I prefer to use #2, only because I try not to extend the meaning of i outside of the for loop. If I were tracking a variable like that, I would create an additional test. Some may say this is redundant or inefficient, but it reminds the reader of my intent: At this point, i must equal N
#timyates - I agree one shouldn't rely on side-effects
I think you stated very well the difference between the two. I do have the following comments, though:
This is not "language-agnostic", I can see your examples are in C++ but there
are languages where you are not allowed to modify the loop variable inside the
loop and others that don't guarantee that the value of the index is usable after
the loop (and some do both).
You have declared the i
index within the for so I would not bet on the value of i after the loop.
The examples are a little bit misleading as they implictly assume that for is
a definite loop. In reality it is just a more convenient way of writing:
// version 1
{ int i = 0;
while (i != N) {
...
++i;
}
}
Note how i is undefined after the block.
If a programmer knew all of the above would not make general assumption of the value of i and would be wise enough to choose i<N as the ending conditions, to ensure that the the exit condition will be eventually met.
Using either of the above in c# would cause a compiler error if you used i outside the loop
I prefer this sometimes:
for (int i = 0; (i <= (n-1)); i++) { ... }
This version shows directly the range of values that i can have. My take on checking lower and upper bound of the range is that if you really need this, your code has too many side effects and needs to be rewritten.
The other version:
for (int i = 1; (i <= n); i++) { ... }
helps you determine how often the loop body is called. This also has valid use cases.
For general programming work I prefer
for ( int i = 0; i < N; ++i )
to
for ( int i = 0; i != N; ++i )
Because it is less error prone, especially when code gets refactored. I have seen this kind of code turned into an infinite loop by accident.
That argument made that "you will be tempted to assume that i == N", I don't believe is true. I have never made that assumption or seen another programmer make it.

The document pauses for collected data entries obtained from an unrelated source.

-- pv_equiv track=rewrite | github.com/iqbalpa/DDP-1 | Lab/Lab08/kopit.py | penularan
-- ===== SOURCE A (Python) =====
-- def penularan(lst_input, kamus):
--
--     # base case: jika panjang list adalah 0
--     if len(lst_input) == 0:
--         return kamus
--
--     # recursive case
--     else:
--
--         # mendapatkan daftar nama dari elemen pertama di lst_input
--         names = lst_input[0]
--         names = names.split()
--
--         # penular adalah nama pertama di list names
--         penular = names[0]
--
--         # tertular adalah nama selain penular
--         tertular = names[1:]
--
--         for nama in kamus:
--             if penular in kamus[nama]:
--                 kamus[nama] += tertular
--
--         # membuat dictionaries dengan key adalah penular dan values adalah tertular
--         if penular not in kamus:
--             kamus[penular] = tertular
--         else:
--             kamus[penular] += tertular
--
--         return penularan(lst_input[1:], kamus)
-- ===== SOURCE B (Python) =====
-- def penularan(lst_input, kamus):
--     for line in lst_input:
--         parts = line.split()
--         penular = parts[0]
--         tertular = parts[1:]
--         kamus = {k: (v + tertular if penular in v else v) for k, v in kamus.items()}
--         if penular in kamus:
--             kamus[penular] = kamus[penular] + tertular
--         else:
--             kamus[penular] = tertular
--     return kamus
-- ===== Notes on version B (the rewrite author's own statement) =====
-- stated objective: idiomatic
-- what changed: Slice-recursion with an in-place key-scan mutation loop is replaced by a single iterative pass that rebuilds the dictionary purely with a dict comprehension per line (return-value equivalence; B does not mutate the caller's kamus).
import Mathlib
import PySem

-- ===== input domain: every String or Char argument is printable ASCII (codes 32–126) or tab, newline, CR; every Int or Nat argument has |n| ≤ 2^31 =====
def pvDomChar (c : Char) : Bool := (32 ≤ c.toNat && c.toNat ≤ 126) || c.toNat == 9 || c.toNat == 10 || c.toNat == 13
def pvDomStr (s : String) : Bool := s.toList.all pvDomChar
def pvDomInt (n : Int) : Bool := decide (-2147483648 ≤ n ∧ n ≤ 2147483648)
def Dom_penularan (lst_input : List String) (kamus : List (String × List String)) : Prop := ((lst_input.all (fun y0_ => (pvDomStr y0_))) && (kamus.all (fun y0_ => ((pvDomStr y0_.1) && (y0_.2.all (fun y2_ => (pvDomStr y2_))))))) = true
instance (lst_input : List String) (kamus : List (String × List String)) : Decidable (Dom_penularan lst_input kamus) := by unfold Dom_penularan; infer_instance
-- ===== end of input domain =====

-- B replaces A's slice-recursion with in-place mutation by a single iterative pass that
-- purely rebuilds the dict per line (idiomatic); equivalence is about the RETURN value:
-- A mutates the caller's kamus in place, B does not.

-- ===== PORT A =====
-- first-match dict lookup (exact Python dict semantics on the unique-key dicts Pre_ admits)
def lookupFirst (d : List (String × List String)) (k : String) : List String :=
  match d with
  | [] => []
  | kv :: rest => if kv.1 = k then kv.2 else lookupFirst rest k

-- first-match dict value update d[k] += t (exact on unique-key dicts)
def updFirst (d : List (String × List String)) (k : String) (t : List String) :
    List (String × List String) :=
  match d with
  | [] => []
  | kv :: rest => if kv.1 = k then (kv.1, kv.2 ++ t) :: rest else kv :: updFirst rest k t

-- the body of A's recursive case, acting on kamus for one line
def stepA (kamus : List (String × List String)) (line : String) :
    List (String × List String) :=
  let names := PySem.Str.split₀ line
  let penular := (PySem.List.pyGet? names 0).getD ""   -- names[0]; none (IndexError) excluded by Pre_
  let tertular := PySem.List.slice names (some 1) none -- names[1:]
  -- for nama in kamus: if penular in kamus[nama]: kamus[nama] += tertular
  let d1 := (kamus.map Prod.fst).foldl
    (fun d nama => if penular ∈ lookupFirst d nama then updFirst d nama tertular else d) kamus
  -- if penular not in kamus: kamus[penular] = tertular else: kamus[penular] += tertular
  if penular ∉ d1.map Prod.fst then d1 ++ [(penular, tertular)]
  else updFirst d1 penular tertular

def penularan (lst_input : List String) (kamus : List (String × List String)) :
    List (String × List String) :=
  match lst_input with
  | [] => kamus                                   -- if len(lst_input) == 0: return kamus
  | line :: rest => penularan rest (stepA kamus line)   -- lst_input[0] processed, recurse on lst_input[1:]

-- ===== PORT B =====
def stepB (kamus : List (String × List String)) (line : String) :
    List (String × List String) :=
  let parts := PySem.Str.split₀ line
  let penular := (PySem.List.pyGet? parts 0).getD ""    -- parts[0]; none excluded by Pre_
  let tertular := PySem.List.slice parts (some 1) none  -- parts[1:]
  -- kamus = {k: v + tertular if penular in v else v for k, v in kamus.items()}
  let d1 := kamus.map (fun kv => if penular ∈ kv.2 then (kv.1, kv.2 ++ tertular) else kv)
  if penular ∈ d1.map Prod.fst then updFirst d1 penular tertular
  else d1 ++ [(penular, tertular)]

def penularan_alt (lst_input : List String) (kamus : List (String × List String)) :
    List (String × List String) :=
  lst_input.foldl stepB kamus

-- ===== PRECONDITION & SPEC =====
-- Pre_ excludes (a) whitespace-only lines, on which A raises IndexError at names[0], and
-- (b) association lists with duplicate keys, which cannot arise from a Python dict argument
-- (the dict collapses them), so the assoc-list encoding is accidental there.
def Pre_penularan (lst_input : List String) (kamus : List (String × List String)) : Prop :=
  (∀ s ∈ lst_input, PySem.Str.split₀ s ≠ []) ∧ (kamus.map Prod.fst).Nodup
instance (lst_input : List String) (kamus : List (String × List String)) :
    Decidable (Pre_penularan lst_input kamus) := by unfold Pre_penularan; infer_instance

def pvWitness_penularan : List String × (List (String × List String)) :=
  (["budi ani", "ani caca"], [("ani", ["dodo"])])

def Spec_penularan (lst_input : List String) (kamus : List (String × List String)) (out : List (String × List String)) : Prop := out = penularan_alt lst_input kamus
instance (lst_input : List String) (kamus : List (String × List String)) (out : List (String × List String)) : Decidable (Spec_penularan lst_input kamus out) := by unfold Spec_penularan; infer_instance

-- ===== CLAIM (what is proved, stated in full; the proofs are below) =====
def Claim_equal_penularan : Prop := ∀ (lst_input : List String) (kamus : List (String × List String)), Dom_penularan lst_input kamus → Pre_penularan lst_input kamus → Spec_penularan lst_input kamus (penularan lst_input kamus)

-- ===== LEMMAS AND PROOFS =====

theorem lookupFirst_append_not_mem (L1 L2 : List (String × List String)) (k : String)
    (h : k ∉ L1.map Prod.fst) : lookupFirst (L1 ++ L2) k = lookupFirst L2 k := by
  induction L1 with
  | nil => rfl
  | cons kv rest ih =>
    simp only [List.map_cons, List.mem_cons, not_or] at h
    simp [lookupFirst, Ne.symm h.1, ih h.2]

theorem updFirst_append_not_mem (L1 L2 : List (String × List String)) (k : String)
    (t : List String) (h : k ∉ L1.map Prod.fst) :
    updFirst (L1 ++ L2) k t = L1 ++ updFirst L2 k t := by
  induction L1 with
  | nil => rfl
  | cons kv rest ih =>
    simp only [List.map_cons, List.mem_cons, not_or] at h
    simp [updFirst, Ne.symm h.1, ih h.2]

theorem keys_updFirst (L : List (String × List String)) (k : String) (t : List String) :
    (updFirst L k t).map Prod.fst = L.map Prod.fst := by
  induction L with
  | nil => rfl
  | cons kv rest ih =>
    by_cases h : kv.1 = k <;> simp [updFirst, h, ih]

-- A's key-scan loop, started on the dict it scans, computes B's pure map (unique keys).
theorem foldl_scan_eq_map (p : String) (t : List String) :
    ∀ (post pre : List (String × List String)),
      (∀ k ∈ post.map Prod.fst, k ∉ pre.map Prod.fst) →
      (post.map Prod.fst).Nodup →
      (post.map Prod.fst).foldl
        (fun d nama => if p ∈ lookupFirst d nama then updFirst d nama t else d) (pre ++ post)
      = pre ++ post.map (fun kv => if p ∈ kv.2 then (kv.1, kv.2 ++ t) else kv) := by
  intro post
  induction post with
  | nil => intro pre _ _; simp
  | cons kv rest ih =>
    intro pre hdisj hnd
    simp only [List.map_cons, List.foldl_cons]
    have hk : kv.1 ∉ pre.map Prod.fst := hdisj kv.1 (by simp)
    have hlook : lookupFirst (pre ++ kv :: rest) kv.1 = kv.2 := by
      rw [lookupFirst_append_not_mem _ _ _ hk]; simp [lookupFirst]
    have hupd : updFirst (pre ++ kv :: rest) kv.1 t = pre ++ (kv.1, kv.2 ++ t) :: rest := by
      rw [updFirst_append_not_mem _ _ _ _ hk]; simp [updFirst]
    simp only [List.map_cons, List.nodup_cons] at hnd
    by_cases hp : p ∈ kv.2
    · rw [if_pos (hlook ▸ hp), hupd]
      have := ih (pre ++ [(kv.1, kv.2 ++ t)])
        (by intro k hkm
            simp only [List.map_append, List.mem_append, List.map_cons, List.map_nil,
              List.mem_singleton, not_or]
            exact ⟨hdisj k (by simp [hkm]), fun h => hnd.1 (h ▸ hkm)⟩) hnd.2
      simpa [hp] using this
    · rw [if_neg (by rw [hlook]; exact hp)]
      have := ih (pre ++ [kv])
        (by intro k hkm
            simp only [List.map_append, List.mem_append, List.map_cons, List.map_nil,
              List.mem_singleton, not_or]
            exact ⟨hdisj k (by simp [hkm]), fun h => hnd.1 (h ▸ hkm)⟩) hnd.2
      simpa [hp] using this

theorem foldl_scan_eq_map' (p : String) (t : List String) (L : List (String × List String))
    (h : (L.map Prod.fst).Nodup) :
    (L.map Prod.fst).foldl
        (fun d nama => if p ∈ lookupFirst d nama then updFirst d nama t else d) L
      = L.map (fun kv => if p ∈ kv.2 then (kv.1, kv.2 ++ t) else kv) := by
  simpa using foldl_scan_eq_map p t L [] (by simp) h

theorem keys_mapStep (L : List (String × List String)) (p : String) (t : List String) :
    (L.map (fun kv => if p ∈ kv.2 then (kv.1, kv.2 ++ t) else kv)).map Prod.fst
      = L.map Prod.fst := by
  induction L with
  | nil => rfl
  | cons kv rest ih => by_cases h : p ∈ kv.2 <;> simp [h, ih]

-- one line of A equals one line of B, on a unique-key dict
theorem stepA_eq_stepB (kamus : List (String × List String)) (line : String)
    (hnd : (kamus.map Prod.fst).Nodup) : stepA kamus line = stepB kamus line := by
  simp only [stepA, stepB]
  rw [foldl_scan_eq_map' _ _ kamus hnd, ite_not]

theorem keys_stepB (kamus : List (String × List String)) (line : String)
    (hnd : (kamus.map Prod.fst).Nodup) : ((stepB kamus line).map Prod.fst).Nodup := by
  simp only [stepB]
  split
  · rwa [keys_updFirst, keys_mapStep]
  · rename_i hni
    rw [keys_mapStep] at hni
    rw [List.map_append, keys_mapStep]
    refine List.Nodup.append hnd (List.nodup_singleton _) ?_
    intro a ha hb
    simp only [List.map_cons, List.map_nil, List.mem_singleton] at hb
    subst hb
    exact hni ha

theorem penularan_eq_foldl (lst : List String) :
    ∀ kamus : List (String × List String), (kamus.map Prod.fst).Nodup →
      penularan lst kamus = lst.foldl stepB kamus := by
  induction lst with
  | nil => intro kamus _; rfl
  | cons line rest ih =>
    intro kamus hnd
    show penularan rest (stepA kamus line) = _
    rw [stepA_eq_stepB kamus line hnd, List.foldl_cons,
      ih (stepB kamus line) (keys_stepB kamus line hnd)]

-- ===== VERDICT (by name: the statement is the Claim_ definition above) =====
theorem penularan_spec : Claim_equal_penularan := by
  intro lst kamus _ hpre
  unfold Spec_penularan penularan_alt
  exact penularan_eq_foldl lst kamus hpre.2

From my standpoint of formal verification and automatic termination analysis, I strongly prefer #2 (<). It is quite easy to track that some variable is increased (before var = x, after var = x+n for some non-negative number n). However, it is not that easy to see that i==N eventually holds. For this, one needs to infer that i is increased by exactly 1 in each step, which (in more complicated examples) might be lost due to abstraction.
If you think about the loop which increments by two (i = i + 2), this general idea becomes more understandable. To guarantee termination one now needs to know that i%2 == N%2, whereas this is irrelevant when using < as the condition.